Клюква со вкусом смерти - Наталья Хабибулина
Шрифт:
Интервал:
Закладка:
– А, может быть, видели дома когда-нибудь что-нибудь похожее? Например, перстень с голубым камнем?
– Ой, что вы! Я только в магазине в городе, и то – одним глазком, чтобы не соблазняться! – возбужденно произнесла девушка.
Тётка сказала то же.
– Хорошо. Верю. Теперь я задам не очень скромный вопрос: у вашей сестры был мужчина?
– Мужчина? – Галина Антоновна удивленно посмотрела на Дубовика. – Вроде бы нет… Никогда не замечала за ней такого…
– Да не было у мамки никого, – вступила Антонина. – Много раз говорила: «Хоть бы какой завалящий нашелся»…
– А, может быть, лукавила? – спросил Ерохин.
– Не-а…
– Я думаю, что Антонина права. Я тоже немного знаю своих женщин. Если у неё вдруг появляется мужчина, так у той будто крылья за спиной вырастают, – проговорила Ситникова.
Дубовик попросил женщин об этом разговоре ничего не говорить следователю.
– Отвечайте строго только на его вопросы. Если не знаете, как правильно ответить, лучше промолчите. В вашем состоянии такое вполне объяснимо. Я надеюсь на вас.
Рано утром Ситникова привела шофера Кудрю, который подтвердил слова женщин.
– Всегда она ездила с большой корзиной, только какая-то она у неё вечно была полупустая, а нынче совсем, похоже, ничего не было, что-то на дне тряпкой прикрыла, вроде, отрез какой-то. И всё… Да ещё и корзина старая, прутья во все стороны торчали. Я поинтересовался, так она меня отбрила. Выходила всегда на Универмаге, там же я её и забирал.
Когда Кудря ушел, Дубовик положил перед Ерохиным перстень и фотографию Кокошкиной, которую ещё раньше взял у Шушковой.

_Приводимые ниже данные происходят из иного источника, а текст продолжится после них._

-- pv_equiv track=rewrite | github.com/hmchan/eye4-rtsp-proxy | eye4_rtsp_proxy.py | decode_init_string
-- ===== SOURCE A (Python) =====
-- from typing import Optional
--
-- INIT_STRING_LUT = bytes([
--     0x49, 0x59, 0x43, 0x3D, 0xB5, 0xBF, 0x6D, 0xA3,
--     0x47, 0x53, 0x4F, 0x61, 0x65, 0xE3, 0x71, 0xE9,
--     0x67, 0x7F, 0x02, 0x03, 0x0B, 0xAD, 0xB3, 0x89,
--     0x2B, 0x2F, 0x35, 0xC1, 0x6B, 0x8B, 0x95, 0x97,
--     0x11, 0xE5, 0xA7, 0x0D, 0xEF, 0xF1, 0x05, 0x07,
--     0x83, 0xFB, 0x9D, 0x3B, 0xC5, 0xC7, 0x13, 0x17,
--     0x1D, 0x1F, 0x25, 0x29, 0xD3, 0xDF,
-- ])
--
-- def decode_init_string(init_str: str) -> tuple[str, Optional[str]]:
--     """Decode a CS2 PPCS init string. Returns (servers, PSK or None)."""
--     parts = init_str.split(":", 1)
--     encoded = parts[0]
--     psk = parts[1] if len(parts) > 1 else None
--
--     n = len(encoded) // 2
--     output = bytearray(n)
--     for i in range(n):
--         running_xor = 0x39
--         for j in range(i):
--             running_xor ^= output[j]
--         hi = ord(encoded[2 * i]) - ord("A")
--         lo = ord(encoded[2 * i + 1]) - ord("A")
--         byte_val = (hi << 4) | lo
--         output[i] = (running_xor ^ INIT_STRING_LUT[i % len(INIT_STRING_LUT)] ^ byte_val) & 0xFF
--
--     return output.decode("ascii", errors="replace"), psk
-- ===== SOURCE B (Python) =====
-- from typing import Optional
--
-- INIT_STRING_LUT = bytes([
--     0x49, 0x59, 0x43, 0x3D, 0xB5, 0xBF, 0x6D, 0xA3,
--     0x47, 0x53, 0x4F, 0x61, 0x65, 0xE3, 0x71, 0xE9,
--     0x67, 0x7F, 0x02, 0x03, 0x0B, 0xAD, 0xB3, 0x89,
--     0x2B, 0x2F, 0x35, 0xC1, 0x6B, 0x8B, 0x95, 0x97,
--     0x11, 0xE5, 0xA7, 0x0D, 0xEF, 0xF1, 0x05, 0x07,
--     0x83, 0xFB, 0x9D, 0x3B, 0xC5, 0xC7, 0x13, 0x17,
--     0x1D, 0x1F, 0x25, 0x29, 0xD3, 0xDF,
-- ])
--
-- def decode_init_string(init_str: str) -> tuple[str, Optional[str]]:
--     """Decode a CS2 PPCS init string. Returns (servers, PSK or None).
--
--     Single pass over the letter pairs with one carried term: the running
--     XOR of previous output bytes telescopes, so each output byte is just
--     (previous term ^ current term) & 0xFF where the term of pair i is
--     LUT[i % len] ^ decoded_pair_i (and the seed term is 0x39).
--     """
--     parts = init_str.split(":", 1)
--     encoded = parts[0]
--     psk = parts[1] if len(parts) > 1 else None
--
--     out = bytearray()
--     prev = 0x39
--     it = iter(encoded)
--     for i, (c1, c2) in enumerate(zip(it, it)):
--         cur = INIT_STRING_LUT[i % len(INIT_STRING_LUT)] ^ (
--             ((ord(c1) - 65) << 4) | (ord(c2) - 65))
--         out.append((prev ^ cur) & 0xFF)
--         prev = cur
--     return out.decode("ascii", errors="replace"), psk
-- ===== Notes on version B (the rewrite author's own statement) =====
-- stated objective: faster
-- what changed: A recomputes the running XOR of all previous output bytes from scratch at every position (quadratic); B is a single state-machine pass over the letter pairs that carries only the previous pair's LUT^value term, since the prefix XOR telescopes, emitting each byte in O(1).
import Mathlib
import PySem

– Итак, Володя, это твое задание. Едешь в Энск, там размножишь фотографии. Я напишу письмо Сухареву, он должен дать тебе помощников. С этой фотографией обойдёшь все закоулки, магазины, дома. Надо найти след женщины. Кто-то её должен признать. Начнешь с Универмага и – по кругу, увеличивая радиус поисков. Сделаешь также снимок перстня в самых различных ракурсах. Его срочным письмом отошлешь Лопахину. Приложишь мою записку. Пусть наши поработают с этим перстнем. И в военкомате пусть всех проверят на предмет присутствия в Молдавии в годы войны. Без результатов не возвращайся. Думаю, тебе понятно, что все эти корзины – ширма. Пока было что везти в город, Кокошкина брала новую. А вот в понедельник торговать ей было нечем, тогда она и взяла старую корзину, а в городе просто-напросто от неё избавилась. А тряпкой прикрыла дно, чтобы лишних вопросов не было.
– Шофер же сказал, что она отрез везла. Продала, наверное.
– Вот это ты и узнаешь. Только из-за одного отреза никто «за семь вёрст киселя хлебать» не поедет. – Дубовик похлопал Ерохина по плечу: – Вся надежда, Володя, теперь на тебя. Только так мы узнаем, что вдовушка хранила в своей заветной шкатулке, кроме двух, довольно ценных перстней.
– Может быть, ничего больше и не было? – с сомнением спросил Ерохин.
– Как ты себе тогда представляешь то, что одно из них лежало на полу? Если оно было на этот момент единственным, его бы, наверняка, искали. Я думаю, Володя, что преступник нашел ключ от шкатулки, забрал содержимое, видимо, значительное, выронив при этом перстень, а вот искать у него просто не было времени: и убить женщину, и привести всё в порядок… Впрочем, время покажет… А ведь он прекрасно знал, что Антонина на работе, знал, что Кокошкина поехала в город. Он обо всем уведомлен. И к Гаврилову в больницу не пришел именно потому, что узнал о наших планах. – Дубовик в очередной раз задумался.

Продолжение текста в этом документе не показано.